-- pv_equiv track=rewrite | github.com/Wakgari-Eshetu/A2SV_Solved_Questions | check_value.py | lg
-- ===== SOURCE A (Python) =====
-- def lg(nums):
--     max_value = 0
--     for i in range(len(nums)):
--         count = 0
--         for j in range(i , len(nums)-1):
--             if nums[j+1] - nums[j] == 1:
--                 count += 1
--         max_value = max(max_value , count )
--     return max_value
-- ===== SOURCE B (Python) =====
-- def lg(nums):
--     total = 0
--     for a, b in zip(nums, nums[1:]):
--         if b - a == 1:
--             total += 1
--     return total
-- ===== Notes on version B (the rewrite author's own statement) =====
-- stated objective: faster
-- what changed: Replaced the quadratic loop that recounts +1-adjacent pairs for every start index and takes the max with a single linear pass over zip(nums, nums[1:]), since the count for start 0 already dominates all suffix counts.
import Mathlib
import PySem

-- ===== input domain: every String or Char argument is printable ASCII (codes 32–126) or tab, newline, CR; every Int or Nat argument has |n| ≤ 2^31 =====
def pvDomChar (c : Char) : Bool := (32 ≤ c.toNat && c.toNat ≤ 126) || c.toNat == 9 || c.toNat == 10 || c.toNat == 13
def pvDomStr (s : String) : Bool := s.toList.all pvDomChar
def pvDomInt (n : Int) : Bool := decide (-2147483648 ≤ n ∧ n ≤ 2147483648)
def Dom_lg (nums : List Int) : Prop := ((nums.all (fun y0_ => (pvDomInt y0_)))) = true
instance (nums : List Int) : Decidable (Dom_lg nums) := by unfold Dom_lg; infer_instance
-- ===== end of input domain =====

-- B replaces A's quadratic max-over-starts recount with one linear pass over adjacent pairs (the start-0 count dominates all suffix counts).


-- ===== PORT A =====
def lg (nums : List Int) : Int :=
  (PySem.List.pyRange 0 (nums.length : Int) 1).foldl
    (fun max_value i =>
      let count : Int :=
        (PySem.List.pyRange i ((nums.length : Int) - 1) 1).foldl
          (fun count j =>
            if PySem.List.pyGetD nums (j + 1) 0 - PySem.List.pyGetD nums j 0 = 1 then
              count + 1
            else count) 0
      max max_value count) 0

-- ===== PORT B =====
def lg_alt (nums : List Int) : Int :=
  (nums.zip (nums.drop 1)).foldl
    (fun total p => if p.2 - p.1 = 1 then total + 1 else total) 0

-- ===== PRECONDITION & SPEC =====
def Spec_lg (nums : List Int) (out : Int) : Prop := out = lg_alt nums
instance (nums : List Int) (out : Int) : Decidable (Spec_lg nums out) := by unfold Spec_lg; infer_instance

-- ===== CLAIM (what is proved, stated in full; the proofs are below) =====
def Claim_equal_lg : Prop := ∀ (nums : List Int), Dom_lg nums → Spec_lg nums (lg nums)

-- ===== LEMMAS AND PROOFS =====

-- A's inner count starting at i, as a countP over the index range
def cnt (nums : List Int) (i : Int) : Int :=
  ((PySem.List.pyRange i ((nums.length : Int) - 1) 1).countP
    (fun j => decide (PySem.List.pyGetD nums (j + 1) 0 - PySem.List.pyGetD nums j 0 = 1)) : Int)

lemma cnt_nonneg (nums : List Int) (i : Int) : 0 ≤ cnt nums i := by
  unfold cnt; exact Int.natCast_nonneg _

-- suffix counts are dominated by the count from start 0
lemma cnt_le_cnt_zero (nums : List Int) (i : Int) (hi : 0 ≤ i) :
    cnt nums i ≤ cnt nums 0 := by
  unfold cnt
  by_cases h : i ≤ (nums.length : Int) - 1
  · rw [PySem.List.pyRange_one_append 0 i ((nums.length : Int) - 1) hi h,
      List.countP_append]
    push_cast
    omega
  · rw [PySem.List.pyRange_one_eq_nil (by omega)]
    simp

-- upper bound for a running max over a projection
lemma foldl_max_le (l : List Int) (f : Int → Int) (B init : Int)
    (h0 : init ≤ B) (h : ∀ x ∈ l, f x ≤ B) :
    l.foldl (fun acc x => max acc (f x)) init ≤ B := by
  induction l generalizing init with
  | nil => simpa using h0
  | cons a t ih =>
    simp only [List.foldl_cons]
    exact ih (max init (f a)) (by
      have := h a (by simp)
      omega) (fun x hx => h x (by simp [hx]))

-- A's inner fold is cnt
lemma inner_eq (nums : List Int) (i : Int) :
    (PySem.List.pyRange i ((nums.length : Int) - 1) 1).foldl
      (fun count j =>
        if PySem.List.pyGetD nums (j + 1) 0 - PySem.List.pyGetD nums j 0 = 1 then
          count + 1
        else count) 0 = cnt nums i := by
  rw [PySem.List.foldl_ite_add_one (fun j =>
    PySem.List.pyGetD nums (j + 1) 0 - PySem.List.pyGetD nums j 0 = 1)]
  simp [cnt]

-- the adjacent-pair list is the image of the index range
lemma zip_eq_map_range (nums : List Int) :
    nums.zip (nums.drop 1) =
      (PySem.List.pyRange 0 ((nums.length : Int) - 1) 1).map
        (fun j => (PySem.List.pyGetD nums j 0, PySem.List.pyGetD nums (j + 1) 0)) := by
  apply List.ext_getElem
  · simp [PySem.List.length_pyRange_one]
  · intro k h1 h2
    have hk : k < nums.length - 1 := by
      simpa using h1
    have e1 : PySem.List.pyGetD nums (k : Int) 0 = nums[k]'(by omega) := by
      rw [PySem.List.pyGetD_eq_getElem nums 0 (by omega) (by omega)]
      simp
    have e2 : PySem.List.pyGetD nums ((k : Int) + 1) 0 = nums[k + 1]'(by omega) := by
      have hcast : ((k : Int) + 1) = ((k + 1 : Nat) : Int) := by push_cast; ring
      rw [hcast, PySem.List.pyGetD_eq_getElem nums 0 (by omega) (by omega)]
      simp
    simp only [List.getElem_zip, List.getElem_drop, List.getElem_map,
      PySem.List.getElem_pyRange_one, zero_add, e1, e2]
    simp [Nat.add_comm]

-- B computes cnt nums 0
lemma alt_eq_cnt (nums : List Int) : lg_alt nums = cnt nums 0 := by
  unfold lg_alt
  rw [PySem.List.foldl_ite_add_one (fun p : Int × Int => p.2 - p.1 = 1)]
  rw [zip_eq_map_range, List.countP_map]
  have hfun : ((fun x : Int × Int => decide (x.2 - x.1 = 1)) ∘
      fun j => (PySem.List.pyGetD nums j 0, PySem.List.pyGetD nums (j + 1) 0)) =
      fun j => decide (PySem.List.pyGetD nums (j + 1) 0 - PySem.List.pyGetD nums j 0 = 1) := by
    funext j
    simp [Function.comp]
  rw [hfun]
  simp [cnt]

-- ===== VERDICT (by name: the statement is the Claim_ definition above) =====
theorem lg_spec : Claim_equal_lg := by
  intro nums _
  unfold Spec_lg lg
  simp only [inner_eq]
  rcases nums with _ | ⟨a, t⟩
  · simp [lg_alt]
  · set nums := a :: t with hn
    have hlen : (1 : Int) ≤ (nums.length : Int) := by simp [hn]
    rw [PySem.List.pyRange_one_cons (by omega)]
    simp only [List.foldl_cons, zero_add]
    have hmax : max 0 (cnt nums 0) = cnt nums 0 := by
      have := cnt_nonneg nums 0
      omega
    rw [hmax, alt_eq_cnt]
    have hub : (PySem.List.pyRange 1 (nums.length : Int) 1).foldl
        (fun acc i => max acc (cnt nums i)) (cnt nums 0) ≤ cnt nums 0 := by
      apply foldl_max_le
      · exact le_refl _
      · intro x hx
        have := (PySem.List.mem_pyRange_one).mp hx
        exact cnt_le_cnt_zero nums x (by omega)
    have hlb := (PySem.List.le_foldl_max_int (PySem.List.pyRange 1 (nums.length : Int) 1)
      (cnt nums) (cnt nums 0)).1
    exact le_antisymm hub hlb
-- pv_equiv track=rewrite | github.com/lucyferg2/medical-research-agent | app/main.py | validate_query
-- ===== SOURCE A (Python) =====
-- def validate_query(query: str) -> bool:
--     """Validate research query for safety and appropriateness"""
--     if not query or len(query.strip()) < 5:
--         return False
--
--     # Check for potentially harmful queries
--     harmful_patterns = [
--         'personal information', 'patient data', 'confidential',
--         'hack', 'breach', 'illegal', 'unauthorized'
--     ]
--
--     query_lower = query.lower()
--     for pattern in harmful_patterns:
--         if pattern in query_lower:
--             return False
--
--     return True
-- ===== SOURCE B (Python) =====
-- HARMFUL_PATTERNS = [
--     'personal information', 'patient data', 'confidential',
--     'hack', 'breach', 'illegal', 'unauthorized'
-- ]
--
--
-- def validate_query(query: str) -> bool:
--     """Validate research query: one left-to-right scan of the lowered query,
--     testing at each position whether any harmful pattern begins there."""
--     if not query or len(query.strip()) < 5:
--         return False
--     q = query.lower()
--     for i in range(len(q)):
--         for p in HARMFUL_PATTERNS:
--             if q.startswith(p, i):
--                 return False
--     return True
-- ===== Notes on version B (the rewrite author's own statement) =====
-- stated objective: alternative
-- what changed: Replaces A's pattern-major loop of N independent full substring searches with a single position-major left-to-right scan of the lowered query that tests at each position whether any pattern starts there.
import Mathlib
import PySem

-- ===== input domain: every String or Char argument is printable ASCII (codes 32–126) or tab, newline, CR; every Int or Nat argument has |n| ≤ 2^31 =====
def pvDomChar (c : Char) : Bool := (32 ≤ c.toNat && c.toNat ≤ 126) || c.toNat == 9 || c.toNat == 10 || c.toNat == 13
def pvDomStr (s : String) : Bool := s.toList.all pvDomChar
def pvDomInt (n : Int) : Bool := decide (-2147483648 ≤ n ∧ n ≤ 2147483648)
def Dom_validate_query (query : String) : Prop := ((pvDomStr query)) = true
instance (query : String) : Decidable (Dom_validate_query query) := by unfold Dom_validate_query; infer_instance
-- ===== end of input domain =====

-- B replaces A's pattern-major loop of substring searches with one position-major
-- left-to-right scan of the lowered query (alternative decomposition, same cost class).


-- ===== PORT A =====
def harmfulPatterns : List String :=
  ["personal information", "patient data", "confidential",
   "hack", "breach", "illegal", "unauthorized"]

-- A's 'for pattern in harmful_patterns: if pattern in query_lower: return False'
def checkA (ql : String) : List String → Bool
  | [] => true
  | p :: ps => if PySem.Str.isIn p ql then false else checkA ql ps

def validate_query (query : String) : Bool :=
  if query == "" || PySem.Str.len (PySem.Str.strip query) < 5 then false
  else checkA (PySem.Str.lower query) harmfulPatterns

-- ===== PORT B =====
-- B's inner 'for p in HARMFUL_PATTERNS: if q.startswith(p, i): return False'
def hitAt (l : List Char) : List String → Bool
  | [] => false
  | p :: ps => PySem.Chars.startswith l p.toList || hitAt l ps

-- B's outer 'for i in range(len(q))' as recursion over suffixes of q
def scanB : List Char → Bool
  | [] => false
  | c :: rest => hitAt (c :: rest) harmfulPatterns || scanB rest

def validate_query_alt (query : String) : Bool :=
  if query == "" || PySem.Str.len (PySem.Str.strip query) < 5 then false
  else !(scanB (PySem.Str.lower query).toList)

-- ===== PRECONDITION & SPEC =====
def Spec_validate_query (query : String) (out : Bool) : Prop := out = validate_query_alt query
instance (query : String) (out : Bool) : Decidable (Spec_validate_query query out) := by unfold Spec_validate_query; infer_instance

-- ===== CLAIM (what is proved, stated in full; the proofs are below) =====
def Claim_equal_validate_query : Prop := ∀ (query : String), Dom_validate_query query → Spec_validate_query query (validate_query query)

-- ===== LEMMAS AND PROOFS =====

theorem checkA_eq_not_any (ql : String) (ps : List String) :
    checkA ql ps = !(ps.any (fun p => PySem.Str.isIn p ql)) := by
  induction ps with
  | nil => rfl
  | cons p ps ih =>
    simp only [checkA, List.any_cons]
    split_ifs with h
    · have h' : PySem.Chars.isIn p.toList ql.toList = true := by simpa using h
      simp [h']
    · have h' : PySem.Chars.isIn p.toList ql.toList = false := by simpa using h
      simp [ih, h']

theorem hitAt_eq_any (l : List Char) (ps : List String) :
    hitAt l ps = ps.any (fun p => PySem.Chars.startswith l p.toList) := by
  induction ps with
  | nil => rfl
  | cons p ps ih => simp [hitAt, ih]

theorem hitAt_nil : hitAt [] harmfulPatterns = false := by decide

theorem scanB_eq_true_iff (l : List Char) :
    scanB l = true ↔ ∃ j, hitAt (l.drop j) harmfulPatterns = true := by
  induction l with
  | nil =>
    simp only [scanB, List.drop_nil]
    simp [hitAt_nil]
  | cons c rest ih =>
    simp only [scanB, Bool.or_eq_true, ih]
    constructor
    · rintro (h | ⟨j, hj⟩)
      · exact ⟨0, h⟩
      · exact ⟨j + 1, hj⟩
    · rintro ⟨j, hj⟩
      cases j with
      | zero => exact Or.inl hj
      | succ j => exact Or.inr ⟨j, hj⟩

theorem scanB_eq_not_checkA (ql : String) :
    (!(scanB ql.toList)) = checkA ql harmfulPatterns := by
  rw [checkA_eq_not_any]
  congr 1
  rw [Bool.eq_iff_iff, scanB_eq_true_iff, List.any_eq_true]
  constructor
  · rintro ⟨j, hj⟩
    rw [hitAt_eq_any, List.any_eq_true] at hj
    obtain ⟨p, hp, hsw⟩ := hj
    refine ⟨p, hp, ?_⟩
    rw [PySem.Str.isIn_iff_infix]
    rw [PySem.Chars.startswith_iff] at hsw
    have hIn : PySem.Chars.isIn p.toList ql.toList = true :=
      (PySem.Chars.exists_prefix_drop_iff_isIn p.toList ql.toList).mp ⟨j, hsw⟩
    exact (PySem.Chars.isIn_iff_infix p.toList ql.toList).mp hIn
  · rintro ⟨p, hp, hin⟩
    rw [PySem.Str.isIn_iff_infix, ← PySem.Chars.isIn_iff_infix,
      ← PySem.Chars.exists_prefix_drop_iff_isIn] at hin
    obtain ⟨j, hj⟩ := hin
    refine ⟨j, ?_⟩
    rw [hitAt_eq_any, List.any_eq_true]
    exact ⟨p, hp, (PySem.Chars.startswith_iff _ _).mpr hj⟩

-- ===== VERDICT (by name: the statement is the Claim_ definition above) =====
theorem validate_query_spec : Claim_equal_validate_query := by
  intro query _
  unfold Spec_validate_query validate_query validate_query_alt
  split
  · rfl
  · exact (scanB_eq_not_checkA (PySem.Str.lower query)).symm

* _What you will do_
Copy whichever lines in the listing above hold "data".

* _Reply to the exercise_
--         'personal information', 'patient data', 'confidential',
--     'personal information', 'patient data', 'confidential',
  ["personal information", "patient data", "confidential",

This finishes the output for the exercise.